Records shown below:

-- the inner column loop fills row r boustrophedon-wise and advances the counter by W
lemma inner_fold (width : Int) (W H : Nat) (hW : W = width.toNat)
    (F : Nat → List Int) (r : Nat) (hr : r < H) (hF : F r = List.replicate W (0 : Int)) :
    (PySem.List.pyRange 0 width 1).foldl (pvInnerBody width (r : Int))
        ((List.range H).map F, ((r * W : Nat) : Int))
      = ((List.range H).map (fun j => if j = r then pvRowTop W r else F j),
         (((r + 1) * W : Nat) : Int)) := by
  rw [pvRange_toNat, ← hW]
  rcases Nat.even_or_odd r with hpar | hpar
  · have hre : r % 2 = 0 := Nat.even_iff.mp hpar
    rw [inner_aux_even width W H r hW hr hre _ F hF W le_rfl, Prod.mk.injEq]
    constructor
    · apply map_range_congr
      intro j hj
      by_cases hj' : j = r
      · subst hj'
        rw [if_pos rfl, if_pos rfl]
        unfold pvRowTop
        apply map_range_congr
        intro c hc
        rw [if_pos hc, if_pos hre]
        push_cast
        ring
      · rw [if_neg hj', if_neg hj']
    · push_cast
      ring
  · have hre : r % 2 = 1 := Nat.odd_iff.mp hpar
    rw [inner_aux_odd width W H r hW hr hre _ F hF W le_rfl, Prod.mk.injEq]
    constructor
    · apply map_range_congr
      intro j hj
      by_cases hj' : j = r
      · subst hj'
        rw [if_pos rfl, if_pos rfl]
        unfold pvRowTop
        apply map_range_congr
        intro c hc
        rw [if_pos (by omega), if_neg (by omega)]
        omega
      · rw [if_neg hj', if_neg hj']
    · push_cast
      ring

lemma pvGet_map (H : Nat) (G : Nat → List Int) (k : Nat) (hk : k < H) :
    PySem.List.pyGet? ((List.range H).map G) ((k : Nat) : Int) = some (G k) := by
  rw [PySem.List.pyGet?_natCast]
  simp [hk]

lemma pvRevRow_map (H : Nat) (G : Nat → List Int) (k : Nat) (hk : k < H)
    (R : List Int) (hGk : G k = R) :
    pvRevRow ((List.range H).map G) ((k : Nat) : Int) = R.reverse := by
  unfold pvRevRow
  rw [pvGet_map H G k hk]
  change (PySem.List.slice? (G k) none none (-1)).getD [] = _
  rw [hGk, PySem.List.slice?_none_none_neg_one]
  rfl

lemma pvFk_untouched (W H k : Nat) (hk : 2 * k + 2 ≤ H) :
    pvFk W H k k = List.replicate W (0 : Int) := by
  unfold pvFk
  rw [if_neg (by omega), if_neg (by omega)]

lemma pvFk_succ_self (W H k : Nat) :
    pvFk W H (k + 1) k = pvRowTop W k := by
  unfold pvFk
  rw [if_pos (by omega)]

lemma pvFk_succ_bot (W H k : Nat) (hk : 2 * k + 2 ≤ H) :
    pvFk W H (k + 1) (H - 1 - k) = (pvRowTop W k).reverse := by
  unfold pvFk
  rw [if_neg (by omega), if_pos (by omega), show H - 1 - (H - 1 - k) = k from by omega]

lemma pvFk_succ_other (W H k j : Nat) (hk : 2 * k + 2 ≤ H) (hj : j < H)
    (h1 : j ≠ k) (h2 : j ≠ H - 1 - k) :
    pvFk W H (k + 1) j = pvFk W H k j := by
  unfold pvFk
  split_ifs <;> first | rfl | (exfalso; omega)

lemma outer_fold (width height : Int) (W H : Nat) (hW : W = width.toNat)
    (hH : H = height.toNat) (hHpos : 0 < height) (k : Nat) (hk : k ≤ H / 2) :
    (pvCil k).foldl (pvOuterBody width height)
        ((List.range H).map (fun _ => List.replicate W (0 : Int)), 0)
      = ((List.range H).map (pvFk W H k), ((k * W : Nat) : Int)) := by
  induction k with
  | zero =>
      simp only [pvCil, List.range_zero, List.map_nil, List.foldl_nil]
      rw [Prod.mk.injEq]
      refine ⟨?_, by simp⟩
      apply map_range_congr
      intro j hj
      unfold pvFk
      rw [if_neg (by omega), if_neg (by omega)]
  | succ k ih =>
      have hkH : k < H := by omega
      have h2k : 2 * k + 2 ≤ H := by omega
      have hcast : height = (H : Int) := by omega
      rw [show pvCil (k+1) = pvCil k ++ [(k:Int)] by
            unfold pvCil; rw [List.range_succ, List.map_append]; rfl,
          List.foldl_append, ih (by omega)]
      simp only [List.foldl_cons, List.foldl_nil]
      unfold pvOuterBody
      rw [inner_fold width W H hW (pvFk W H k) k hkH (pvFk_untouched W H k h2k)]
      unfold pvOuterUpd
      rw [pvRevRow_map H _ k hkH (pvRowTop W k) (by rw [if_pos rfl])]
      have hidx : height - (k : Int) - 1 = ((H - 1 - k : Nat) : Int) := by
        rw [hcast]; omega
      rw [hidx, pvSetI_natCast _ (H - 1 - k) _ (by simp; omega), set_map_range]
      rw [Prod.mk.injEq]
      refine ⟨?_, rfl⟩
      apply map_range_congr
      intro j hj
      by_cases hjb : j = H - 1 - k
      · subst hjb
        rw [if_pos rfl, pvFk_succ_bot W H k h2k]
      · rw [if_neg hjb]
        by_cases hjr : j = k
        · rw [if_pos hjr, hjr, pvFk_succ_self W H k]
        · rw [if_neg hjr, pvFk_succ_other W H k j h2k hj hjr hjb]

lemma mid_fold (width : Int) (W H K : Nat) (hW : W = width.toNat) (hK : K < H)
    (hFmid : pvFk W H K K = List.replicate W (0 : Int)) (n : Nat) (hn : n ≤ (W + 1) / 2) :
    (pvCil n).foldl (pvMidBody width (K : Int))
        ((List.range H).map (pvFk W H K), ((K * W : Nat) : Int))
      = ((List.range H).map (fun j => if j = K then pvRowMid W K n else pvFk W H K j),
         ((K * W + n : Nat) : Int)) := by
  induction n with
  | zero =>
      simp only [pvCil, List.range_zero, List.map_nil, List.foldl_nil]
      rw [Prod.mk.injEq]
      refine ⟨?_, by simp⟩
      apply map_range_congr
      intro j hj
      by_cases hj' : j = K
      · subst hj'
        rw [if_pos rfl, hFmid]
        unfold pvRowMid
        apply List.ext_getElem
        · simp
        · intro i h1 h2
          simp only [List.getElem_replicate, List.getElem_map, List.getElem_range]
          rw [if_neg (by simp at h1; omega)]
      · rw [if_neg hj']
  | succ n ih =>
      have hn' : n ≤ (W + 1) / 2 := by omega
      have hnW : n < W := by omega
      have hwcast : width = (W : Int) := by omega
      rw [show pvCil (n+1) = pvCil n ++ [(n:Int)] by
            unfold pvCil; rw [List.range_succ, List.map_append]; rfl,
          List.foldl_append, ih hn']
      simp only [List.foldl_cons, List.foldl_nil]
      unfold pvMidBody
      have hidx : width - (n : Int) - 1 = ((W - 1 - n : Nat) : Int) := by
        rw [hwcast]; omega
      rw [pvCell_set H _ K hK (pvRowMid W K n) (by rw [if_pos rfl]) n
            (by unfold pvRowMid; simp; omega) ((K * W + n : Nat) : Int), hidx]
      rw [pvCell_set H _ K hK ((pvRowMid W K n).set n ((K * W + n : Nat) : Int))
            (by rw [if_pos rfl]) (W - 1 - n)
            (by unfold pvRowMid; simp; omega) ((K * W + n : Nat) : Int)]
      unfold pvRowMid
      rw [set_map_range, set_map_range]
      rw [Prod.mk.injEq]
      constructor
      · apply map_range_congr
        intro j hj
        by_cases hj' : j = K
        · subst hj'
          rw [if_pos rfl, if_pos rfl]
          apply map_range_congr
          intro c hc
          by_cases hc1 : c = W - 1 - n
          · subst hc1
            rw [if_pos rfl, if_pos (by omega)]
            congr 1
            omega
          · rw [if_neg hc1]
            by_cases hc2 : c = n
            · subst hc2
              rw [if_pos rfl, if_pos (by omega)]
              congr 1
              omega
            · rw [if_neg hc2]
              by_cases hc3 : c < n ∨ W ≤ c + n
              · rw [if_pos hc3, if_pos (by omega)]
              · rw [if_neg hc3, if_neg (by omega)]
        · rw [if_neg hj', if_neg hj', if_neg hj', if_neg hj']
      · push_cast
        ring


lemma pvFloordiv_two_cast (h : Int) (hh : 0 ≤ h) :
    PySem.Int.floordiv h 2 = ((h.toNat / 2 : Nat) : Int) := by
  have h1 := pvFloordiv_toNat_two h
  have h2 : 0 ≤ PySem.Int.floordiv h 2 :=
    (PySem.Int.le_floordiv_iff_mul_le (by norm_num)).mpr (by omega)
  omega

lemma pvRange_natCast (n : Nat) :
    PySem.List.pyRange 0 ((n : Nat) : Int) 1 = pvCil n := by
  rw [pvRange_toNat]
  simp

lemma cell_eq_top (width height : Int) (W H j c : Nat) (hW : W = width.toNat)
    (hH : H = height.toNat) (hj : j < H / 2) (hc : c < W) :
    pvAltValue width height ((H / 2 : Nat) : Int) ((j : Nat) : Int) ((c : Nat) : Int)
      = (if j % 2 = 0 then ((j * W + c : Nat) : Int) else ((j * W + (W - 1 - c) : Nat) : Int)) := by
  have hwc : width = (W : Int) := by omega
  unfold pvAltValue
  rw [if_pos (by omega)]
  by_cases hp : j % 2 = 0
  · have hb : (((j : Int)) % 2 == 0) = true := by
      have : ((j : Int)) % 2 = 0 := by omega
      simp [this]
    rw [if_pos hb, if_pos hp, hwc]
    push_cast
    ring
  · have hb : (((j : Int)) % 2 == 0) = false := by
      have : ((j : Int)) % 2 = 1 := by omega
      simp [this]
    rw [if_neg (by simp [hb]), if_neg hp, hwc]
    have h1 : ((W : Int)) - 1 - (c : Int) = ((W - 1 - c : Nat) : Int) := by omega
    rw [h1]
    push_cast
    ring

End of Records shown.

## Exercise aim:
All lines from the one with "have : ((j : Int)) % 2 = 1 := by omega" to the end of the records must be set down exactly. Skip every line before it.

## Result of the task:
      have : ((j : Int)) % 2 = 1 := by omega
      simp [this]
    rw [if_neg (by simp [hb]), if_neg hp, hwc]
    have h1 : ((W : Int)) - 1 - (c : Int) = ((W - 1 - c : Nat) : Int) := by omega
    rw [h1]
    push_cast
    ring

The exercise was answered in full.